— Try it —
Look through the entries below and extract exactly the lines from the one containing "if PySem.Set.contains seen" through the one containing "by_cases h : m ∈ seen", ends included.

— Collection entries —

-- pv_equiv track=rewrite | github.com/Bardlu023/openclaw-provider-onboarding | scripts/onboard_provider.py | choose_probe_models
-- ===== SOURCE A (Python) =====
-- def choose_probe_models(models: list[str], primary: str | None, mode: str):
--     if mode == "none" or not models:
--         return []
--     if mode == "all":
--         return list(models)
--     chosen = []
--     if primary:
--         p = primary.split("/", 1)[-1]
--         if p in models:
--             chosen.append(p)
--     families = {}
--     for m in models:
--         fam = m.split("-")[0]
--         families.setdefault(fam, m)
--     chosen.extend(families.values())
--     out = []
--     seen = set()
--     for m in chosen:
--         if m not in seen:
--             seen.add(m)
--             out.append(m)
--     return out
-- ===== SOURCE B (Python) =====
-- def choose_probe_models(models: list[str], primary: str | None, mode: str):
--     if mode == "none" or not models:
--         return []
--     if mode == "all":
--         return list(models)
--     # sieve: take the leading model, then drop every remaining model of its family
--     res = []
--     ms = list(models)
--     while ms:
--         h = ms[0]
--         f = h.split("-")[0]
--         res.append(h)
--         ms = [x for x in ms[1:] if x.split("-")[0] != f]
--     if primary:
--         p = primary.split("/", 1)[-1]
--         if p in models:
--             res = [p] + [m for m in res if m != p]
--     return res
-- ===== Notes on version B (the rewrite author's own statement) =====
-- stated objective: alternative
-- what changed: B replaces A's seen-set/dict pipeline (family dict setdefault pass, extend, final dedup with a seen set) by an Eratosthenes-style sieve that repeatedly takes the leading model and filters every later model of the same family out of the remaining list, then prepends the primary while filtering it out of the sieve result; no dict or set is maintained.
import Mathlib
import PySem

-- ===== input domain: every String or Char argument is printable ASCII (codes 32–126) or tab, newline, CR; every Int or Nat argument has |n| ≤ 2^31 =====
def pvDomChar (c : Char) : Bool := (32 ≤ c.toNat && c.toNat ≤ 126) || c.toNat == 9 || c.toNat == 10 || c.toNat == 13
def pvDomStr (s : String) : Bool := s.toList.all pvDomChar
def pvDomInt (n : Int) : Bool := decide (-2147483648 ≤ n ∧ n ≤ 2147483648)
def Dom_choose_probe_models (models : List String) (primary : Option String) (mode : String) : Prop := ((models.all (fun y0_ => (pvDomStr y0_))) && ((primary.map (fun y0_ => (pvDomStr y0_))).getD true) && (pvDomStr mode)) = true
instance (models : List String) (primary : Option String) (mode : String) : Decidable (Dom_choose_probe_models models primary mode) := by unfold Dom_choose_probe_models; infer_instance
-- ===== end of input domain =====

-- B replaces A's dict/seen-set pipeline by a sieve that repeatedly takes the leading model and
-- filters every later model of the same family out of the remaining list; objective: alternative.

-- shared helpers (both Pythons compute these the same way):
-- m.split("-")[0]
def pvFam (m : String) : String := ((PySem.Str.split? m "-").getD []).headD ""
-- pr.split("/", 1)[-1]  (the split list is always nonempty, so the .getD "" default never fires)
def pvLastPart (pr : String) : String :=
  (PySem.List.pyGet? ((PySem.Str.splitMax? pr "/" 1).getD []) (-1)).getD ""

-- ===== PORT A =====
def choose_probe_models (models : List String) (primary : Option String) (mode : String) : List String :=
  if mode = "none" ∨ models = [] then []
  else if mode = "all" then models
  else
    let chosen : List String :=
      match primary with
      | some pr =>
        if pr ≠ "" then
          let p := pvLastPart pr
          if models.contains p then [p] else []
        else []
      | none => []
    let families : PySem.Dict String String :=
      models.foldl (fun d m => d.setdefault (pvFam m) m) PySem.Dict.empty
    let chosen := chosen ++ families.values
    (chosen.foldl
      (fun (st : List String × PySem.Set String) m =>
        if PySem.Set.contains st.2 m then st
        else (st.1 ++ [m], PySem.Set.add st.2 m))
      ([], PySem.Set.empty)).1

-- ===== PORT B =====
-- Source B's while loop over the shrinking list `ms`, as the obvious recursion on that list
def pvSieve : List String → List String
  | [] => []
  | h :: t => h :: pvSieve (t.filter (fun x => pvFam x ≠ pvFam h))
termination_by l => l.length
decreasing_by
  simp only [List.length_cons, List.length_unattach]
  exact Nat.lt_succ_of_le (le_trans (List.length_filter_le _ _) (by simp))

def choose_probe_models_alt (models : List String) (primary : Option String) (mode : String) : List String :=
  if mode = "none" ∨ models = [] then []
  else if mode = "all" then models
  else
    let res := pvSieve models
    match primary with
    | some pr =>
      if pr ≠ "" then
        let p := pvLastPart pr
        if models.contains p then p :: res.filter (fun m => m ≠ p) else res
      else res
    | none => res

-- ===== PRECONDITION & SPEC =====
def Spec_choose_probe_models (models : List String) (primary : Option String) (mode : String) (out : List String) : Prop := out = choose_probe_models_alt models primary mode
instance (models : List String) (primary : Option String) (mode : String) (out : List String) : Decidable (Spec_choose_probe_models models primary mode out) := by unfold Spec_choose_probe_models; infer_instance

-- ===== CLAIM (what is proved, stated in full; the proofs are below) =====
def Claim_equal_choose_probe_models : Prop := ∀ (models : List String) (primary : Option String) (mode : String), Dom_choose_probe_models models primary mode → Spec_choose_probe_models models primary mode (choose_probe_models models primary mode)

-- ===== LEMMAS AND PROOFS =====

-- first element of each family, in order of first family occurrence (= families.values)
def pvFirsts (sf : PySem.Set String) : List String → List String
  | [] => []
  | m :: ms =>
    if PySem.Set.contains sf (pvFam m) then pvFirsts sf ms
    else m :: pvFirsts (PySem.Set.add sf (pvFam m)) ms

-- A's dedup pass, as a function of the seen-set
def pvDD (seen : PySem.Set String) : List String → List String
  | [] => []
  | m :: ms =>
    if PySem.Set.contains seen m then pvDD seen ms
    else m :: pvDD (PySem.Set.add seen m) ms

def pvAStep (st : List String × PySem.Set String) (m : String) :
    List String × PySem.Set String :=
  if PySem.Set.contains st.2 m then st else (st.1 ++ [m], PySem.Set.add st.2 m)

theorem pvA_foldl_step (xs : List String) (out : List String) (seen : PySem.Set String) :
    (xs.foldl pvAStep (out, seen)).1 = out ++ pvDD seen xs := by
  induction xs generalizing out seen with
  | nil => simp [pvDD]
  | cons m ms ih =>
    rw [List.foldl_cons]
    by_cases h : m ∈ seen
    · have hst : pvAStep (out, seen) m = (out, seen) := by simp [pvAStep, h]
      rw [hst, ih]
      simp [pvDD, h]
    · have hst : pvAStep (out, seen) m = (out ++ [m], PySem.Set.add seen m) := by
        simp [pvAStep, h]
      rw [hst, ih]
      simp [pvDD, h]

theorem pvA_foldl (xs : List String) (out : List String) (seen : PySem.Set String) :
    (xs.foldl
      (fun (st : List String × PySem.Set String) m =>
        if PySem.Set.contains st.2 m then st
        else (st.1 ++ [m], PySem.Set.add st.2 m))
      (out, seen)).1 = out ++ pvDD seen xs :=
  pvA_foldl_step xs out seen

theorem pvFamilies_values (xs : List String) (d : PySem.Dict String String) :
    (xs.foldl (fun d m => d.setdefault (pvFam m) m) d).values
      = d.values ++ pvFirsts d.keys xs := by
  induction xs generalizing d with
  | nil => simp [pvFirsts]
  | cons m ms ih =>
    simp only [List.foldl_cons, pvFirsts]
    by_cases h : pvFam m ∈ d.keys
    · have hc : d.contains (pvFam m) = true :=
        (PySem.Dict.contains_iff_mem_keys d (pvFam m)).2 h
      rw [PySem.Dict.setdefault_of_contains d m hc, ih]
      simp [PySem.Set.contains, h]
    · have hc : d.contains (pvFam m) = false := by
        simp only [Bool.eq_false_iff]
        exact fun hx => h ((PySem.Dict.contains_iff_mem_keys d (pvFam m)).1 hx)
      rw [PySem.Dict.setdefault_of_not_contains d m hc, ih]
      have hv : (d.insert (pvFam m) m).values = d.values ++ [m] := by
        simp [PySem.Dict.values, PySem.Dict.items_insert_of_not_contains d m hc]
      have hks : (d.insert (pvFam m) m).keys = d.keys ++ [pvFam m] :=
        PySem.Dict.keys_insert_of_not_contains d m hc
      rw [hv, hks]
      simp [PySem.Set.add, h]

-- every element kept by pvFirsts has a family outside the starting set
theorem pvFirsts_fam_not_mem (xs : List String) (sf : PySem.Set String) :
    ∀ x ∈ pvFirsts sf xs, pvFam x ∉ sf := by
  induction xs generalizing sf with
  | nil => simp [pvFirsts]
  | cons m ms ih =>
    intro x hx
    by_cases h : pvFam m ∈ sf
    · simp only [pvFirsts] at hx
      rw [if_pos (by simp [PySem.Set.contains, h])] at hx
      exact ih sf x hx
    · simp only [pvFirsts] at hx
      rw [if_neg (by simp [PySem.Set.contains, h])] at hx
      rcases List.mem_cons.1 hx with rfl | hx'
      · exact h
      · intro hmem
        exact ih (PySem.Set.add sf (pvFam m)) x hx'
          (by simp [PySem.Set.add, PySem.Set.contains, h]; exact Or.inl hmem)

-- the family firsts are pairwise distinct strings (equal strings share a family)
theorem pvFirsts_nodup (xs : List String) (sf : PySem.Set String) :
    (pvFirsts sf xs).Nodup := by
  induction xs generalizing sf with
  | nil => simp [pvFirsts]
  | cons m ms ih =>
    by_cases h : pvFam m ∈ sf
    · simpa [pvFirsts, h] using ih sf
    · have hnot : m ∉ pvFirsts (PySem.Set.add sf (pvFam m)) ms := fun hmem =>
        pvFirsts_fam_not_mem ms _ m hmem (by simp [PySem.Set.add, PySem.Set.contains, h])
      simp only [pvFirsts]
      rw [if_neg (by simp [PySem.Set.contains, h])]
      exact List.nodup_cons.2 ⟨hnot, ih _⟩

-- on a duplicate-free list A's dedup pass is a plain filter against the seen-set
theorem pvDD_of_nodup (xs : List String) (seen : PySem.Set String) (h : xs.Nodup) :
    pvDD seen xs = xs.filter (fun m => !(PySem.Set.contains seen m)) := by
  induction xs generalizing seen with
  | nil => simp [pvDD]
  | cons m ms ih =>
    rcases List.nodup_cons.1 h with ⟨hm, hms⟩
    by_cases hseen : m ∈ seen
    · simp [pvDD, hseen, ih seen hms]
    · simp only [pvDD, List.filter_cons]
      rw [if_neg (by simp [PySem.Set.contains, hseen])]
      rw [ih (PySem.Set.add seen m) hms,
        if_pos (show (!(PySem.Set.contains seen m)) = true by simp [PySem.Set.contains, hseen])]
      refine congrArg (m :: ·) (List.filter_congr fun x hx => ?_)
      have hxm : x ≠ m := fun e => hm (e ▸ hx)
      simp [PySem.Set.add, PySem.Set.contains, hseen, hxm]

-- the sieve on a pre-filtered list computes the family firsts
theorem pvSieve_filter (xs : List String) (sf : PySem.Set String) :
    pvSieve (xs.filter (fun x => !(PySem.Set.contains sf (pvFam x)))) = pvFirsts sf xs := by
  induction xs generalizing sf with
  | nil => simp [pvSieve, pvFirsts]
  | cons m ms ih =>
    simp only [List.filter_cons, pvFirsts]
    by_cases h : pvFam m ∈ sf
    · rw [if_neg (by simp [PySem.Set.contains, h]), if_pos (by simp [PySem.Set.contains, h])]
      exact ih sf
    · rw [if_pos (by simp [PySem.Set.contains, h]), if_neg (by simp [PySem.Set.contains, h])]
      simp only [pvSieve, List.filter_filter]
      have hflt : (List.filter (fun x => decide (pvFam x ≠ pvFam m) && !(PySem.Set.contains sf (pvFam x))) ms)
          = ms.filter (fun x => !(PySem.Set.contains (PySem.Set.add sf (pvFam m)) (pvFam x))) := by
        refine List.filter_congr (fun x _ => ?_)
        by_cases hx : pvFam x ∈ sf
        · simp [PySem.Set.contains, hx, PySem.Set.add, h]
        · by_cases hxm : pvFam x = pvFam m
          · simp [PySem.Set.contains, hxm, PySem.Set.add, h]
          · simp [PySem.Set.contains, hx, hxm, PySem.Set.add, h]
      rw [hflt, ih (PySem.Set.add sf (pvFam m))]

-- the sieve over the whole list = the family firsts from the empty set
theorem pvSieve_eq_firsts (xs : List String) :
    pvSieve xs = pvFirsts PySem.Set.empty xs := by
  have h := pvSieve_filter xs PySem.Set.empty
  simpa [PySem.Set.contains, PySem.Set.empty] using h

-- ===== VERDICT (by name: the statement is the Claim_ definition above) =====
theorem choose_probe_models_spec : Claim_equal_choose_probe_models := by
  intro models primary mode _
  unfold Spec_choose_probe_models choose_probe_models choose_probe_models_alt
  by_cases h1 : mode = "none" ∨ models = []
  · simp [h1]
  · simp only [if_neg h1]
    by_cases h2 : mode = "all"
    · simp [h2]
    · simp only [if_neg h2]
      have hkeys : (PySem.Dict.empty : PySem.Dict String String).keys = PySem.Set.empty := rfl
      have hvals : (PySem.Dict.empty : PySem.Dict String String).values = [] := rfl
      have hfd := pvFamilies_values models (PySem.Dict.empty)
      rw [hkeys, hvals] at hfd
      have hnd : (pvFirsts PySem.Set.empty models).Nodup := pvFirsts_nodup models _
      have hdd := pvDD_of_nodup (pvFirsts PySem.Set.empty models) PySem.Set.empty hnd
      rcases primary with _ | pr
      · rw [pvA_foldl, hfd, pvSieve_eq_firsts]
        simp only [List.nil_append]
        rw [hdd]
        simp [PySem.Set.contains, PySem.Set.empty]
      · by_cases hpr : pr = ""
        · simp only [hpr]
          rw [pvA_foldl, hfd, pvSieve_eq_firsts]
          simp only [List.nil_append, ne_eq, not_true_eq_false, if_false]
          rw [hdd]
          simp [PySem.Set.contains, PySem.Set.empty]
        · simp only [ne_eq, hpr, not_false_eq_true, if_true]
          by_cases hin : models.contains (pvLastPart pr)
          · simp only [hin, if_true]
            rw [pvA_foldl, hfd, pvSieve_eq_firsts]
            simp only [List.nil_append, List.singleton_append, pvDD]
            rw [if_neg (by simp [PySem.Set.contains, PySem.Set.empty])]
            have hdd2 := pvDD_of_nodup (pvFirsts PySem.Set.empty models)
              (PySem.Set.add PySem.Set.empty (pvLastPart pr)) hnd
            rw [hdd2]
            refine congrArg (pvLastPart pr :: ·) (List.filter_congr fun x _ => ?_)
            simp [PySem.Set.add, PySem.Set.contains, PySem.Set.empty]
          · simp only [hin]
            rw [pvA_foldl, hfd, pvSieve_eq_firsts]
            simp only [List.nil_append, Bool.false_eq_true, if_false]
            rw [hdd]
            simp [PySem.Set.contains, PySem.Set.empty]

...

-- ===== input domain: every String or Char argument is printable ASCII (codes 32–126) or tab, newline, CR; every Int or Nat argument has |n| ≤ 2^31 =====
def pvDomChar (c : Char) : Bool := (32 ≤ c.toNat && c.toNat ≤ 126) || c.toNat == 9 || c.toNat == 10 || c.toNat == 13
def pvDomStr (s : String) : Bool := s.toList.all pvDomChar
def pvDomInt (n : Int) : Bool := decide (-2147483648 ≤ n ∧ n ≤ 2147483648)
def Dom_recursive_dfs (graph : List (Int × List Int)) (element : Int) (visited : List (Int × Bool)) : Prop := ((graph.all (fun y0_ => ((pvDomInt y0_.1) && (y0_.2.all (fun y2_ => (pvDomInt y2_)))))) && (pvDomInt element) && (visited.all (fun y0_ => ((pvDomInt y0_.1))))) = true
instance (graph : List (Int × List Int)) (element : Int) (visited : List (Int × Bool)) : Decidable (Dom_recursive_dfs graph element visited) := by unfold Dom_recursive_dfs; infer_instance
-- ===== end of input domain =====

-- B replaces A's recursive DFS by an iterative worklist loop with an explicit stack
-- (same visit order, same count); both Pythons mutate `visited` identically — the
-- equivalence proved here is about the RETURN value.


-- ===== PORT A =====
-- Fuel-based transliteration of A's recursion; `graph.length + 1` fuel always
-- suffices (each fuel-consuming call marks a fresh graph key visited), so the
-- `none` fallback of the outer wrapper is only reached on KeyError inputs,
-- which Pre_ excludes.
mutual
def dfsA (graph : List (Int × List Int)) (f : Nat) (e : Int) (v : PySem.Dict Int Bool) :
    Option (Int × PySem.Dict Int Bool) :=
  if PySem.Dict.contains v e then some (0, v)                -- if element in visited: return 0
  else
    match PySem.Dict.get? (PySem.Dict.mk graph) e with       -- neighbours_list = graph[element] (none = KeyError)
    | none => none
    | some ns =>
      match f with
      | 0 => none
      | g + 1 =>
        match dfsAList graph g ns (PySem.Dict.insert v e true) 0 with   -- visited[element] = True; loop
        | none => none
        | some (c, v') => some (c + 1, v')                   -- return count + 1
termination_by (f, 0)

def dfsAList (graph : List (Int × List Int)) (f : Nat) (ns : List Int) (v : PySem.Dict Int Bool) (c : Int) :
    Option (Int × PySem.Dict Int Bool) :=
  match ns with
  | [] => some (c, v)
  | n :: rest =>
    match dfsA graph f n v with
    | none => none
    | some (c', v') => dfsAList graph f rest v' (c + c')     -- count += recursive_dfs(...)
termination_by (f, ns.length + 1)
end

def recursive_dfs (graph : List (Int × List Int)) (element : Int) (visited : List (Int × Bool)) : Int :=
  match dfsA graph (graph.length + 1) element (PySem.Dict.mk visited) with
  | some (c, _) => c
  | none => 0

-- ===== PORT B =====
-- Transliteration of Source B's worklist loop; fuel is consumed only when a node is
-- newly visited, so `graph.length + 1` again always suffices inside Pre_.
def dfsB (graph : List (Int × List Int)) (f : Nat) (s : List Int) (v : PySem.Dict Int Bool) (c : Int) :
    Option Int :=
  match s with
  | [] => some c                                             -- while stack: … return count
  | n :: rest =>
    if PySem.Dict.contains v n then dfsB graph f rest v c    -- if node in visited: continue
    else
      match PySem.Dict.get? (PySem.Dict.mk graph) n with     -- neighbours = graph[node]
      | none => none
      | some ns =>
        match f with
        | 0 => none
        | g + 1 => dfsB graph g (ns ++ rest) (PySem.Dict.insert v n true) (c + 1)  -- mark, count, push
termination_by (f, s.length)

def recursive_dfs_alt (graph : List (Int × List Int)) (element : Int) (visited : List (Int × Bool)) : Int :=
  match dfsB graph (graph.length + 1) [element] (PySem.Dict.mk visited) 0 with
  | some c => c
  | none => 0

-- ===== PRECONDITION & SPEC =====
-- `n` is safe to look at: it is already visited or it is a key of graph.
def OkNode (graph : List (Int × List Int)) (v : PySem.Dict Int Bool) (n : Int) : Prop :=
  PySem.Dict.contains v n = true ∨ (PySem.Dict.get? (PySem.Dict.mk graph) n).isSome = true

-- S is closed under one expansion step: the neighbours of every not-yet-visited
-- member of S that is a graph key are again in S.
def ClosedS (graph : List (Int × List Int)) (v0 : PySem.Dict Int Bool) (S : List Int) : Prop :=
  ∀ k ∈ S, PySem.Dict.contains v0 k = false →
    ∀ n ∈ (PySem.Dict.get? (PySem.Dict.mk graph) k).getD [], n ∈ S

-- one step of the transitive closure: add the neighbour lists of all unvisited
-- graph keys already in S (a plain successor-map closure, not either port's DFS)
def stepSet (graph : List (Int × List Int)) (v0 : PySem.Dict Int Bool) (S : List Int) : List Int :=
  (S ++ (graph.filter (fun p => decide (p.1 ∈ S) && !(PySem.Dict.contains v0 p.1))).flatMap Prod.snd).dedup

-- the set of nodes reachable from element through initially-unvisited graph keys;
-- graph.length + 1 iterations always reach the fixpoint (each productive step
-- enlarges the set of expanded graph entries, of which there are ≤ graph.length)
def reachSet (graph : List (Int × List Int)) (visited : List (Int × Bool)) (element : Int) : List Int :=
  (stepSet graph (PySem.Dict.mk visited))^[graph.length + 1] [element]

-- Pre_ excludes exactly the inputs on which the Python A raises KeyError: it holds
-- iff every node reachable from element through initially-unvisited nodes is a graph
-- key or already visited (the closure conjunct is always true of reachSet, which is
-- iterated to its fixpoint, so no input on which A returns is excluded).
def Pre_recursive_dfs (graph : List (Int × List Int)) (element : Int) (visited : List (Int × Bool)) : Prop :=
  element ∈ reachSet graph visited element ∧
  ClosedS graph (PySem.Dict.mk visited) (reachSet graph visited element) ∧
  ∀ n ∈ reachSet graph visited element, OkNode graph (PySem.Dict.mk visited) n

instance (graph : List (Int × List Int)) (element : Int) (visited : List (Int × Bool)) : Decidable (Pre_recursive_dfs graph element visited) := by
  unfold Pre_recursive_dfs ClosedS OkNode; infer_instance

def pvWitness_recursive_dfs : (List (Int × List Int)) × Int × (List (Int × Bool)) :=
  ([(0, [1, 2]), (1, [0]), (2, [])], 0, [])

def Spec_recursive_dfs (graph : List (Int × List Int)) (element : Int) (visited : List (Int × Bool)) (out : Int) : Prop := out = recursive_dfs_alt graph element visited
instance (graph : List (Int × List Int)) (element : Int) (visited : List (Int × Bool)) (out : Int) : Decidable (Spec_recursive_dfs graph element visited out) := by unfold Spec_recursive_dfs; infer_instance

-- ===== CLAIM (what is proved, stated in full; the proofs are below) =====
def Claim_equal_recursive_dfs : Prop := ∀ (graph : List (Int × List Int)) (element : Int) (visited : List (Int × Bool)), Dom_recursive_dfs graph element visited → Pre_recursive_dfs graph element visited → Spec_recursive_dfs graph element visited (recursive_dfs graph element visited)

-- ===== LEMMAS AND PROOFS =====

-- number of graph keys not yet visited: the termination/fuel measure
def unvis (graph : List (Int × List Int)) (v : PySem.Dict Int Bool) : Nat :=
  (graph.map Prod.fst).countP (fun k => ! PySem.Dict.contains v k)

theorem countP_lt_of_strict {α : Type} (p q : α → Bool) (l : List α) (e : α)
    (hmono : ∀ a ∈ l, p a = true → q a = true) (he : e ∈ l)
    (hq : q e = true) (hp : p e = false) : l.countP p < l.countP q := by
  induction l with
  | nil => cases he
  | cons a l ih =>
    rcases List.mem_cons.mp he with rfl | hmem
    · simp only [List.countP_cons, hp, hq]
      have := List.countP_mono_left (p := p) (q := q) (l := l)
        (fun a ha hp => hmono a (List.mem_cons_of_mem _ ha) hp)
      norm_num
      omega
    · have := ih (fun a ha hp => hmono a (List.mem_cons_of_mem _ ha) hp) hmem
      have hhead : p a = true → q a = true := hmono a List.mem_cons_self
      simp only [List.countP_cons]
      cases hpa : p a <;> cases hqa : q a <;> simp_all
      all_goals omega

— Answer space —
    if PySem.Set.contains seen m then pvDD seen ms
    else m :: pvDD (PySem.Set.add seen m) ms

def pvAStep (st : List String × PySem.Set String) (m : String) :
    List String × PySem.Set String :=
  if PySem.Set.contains st.2 m then st else (st.1 ++ [m], PySem.Set.add st.2 m)

theorem pvA_foldl_step (xs : List String) (out : List String) (seen : PySem.Set String) :
    (xs.foldl pvAStep (out, seen)).1 = out ++ pvDD seen xs := by
  induction xs generalizing out seen with
  | nil => simp [pvDD]
  | cons m ms ih =>
    rw [List.foldl_cons]
    by_cases h : m ∈ seen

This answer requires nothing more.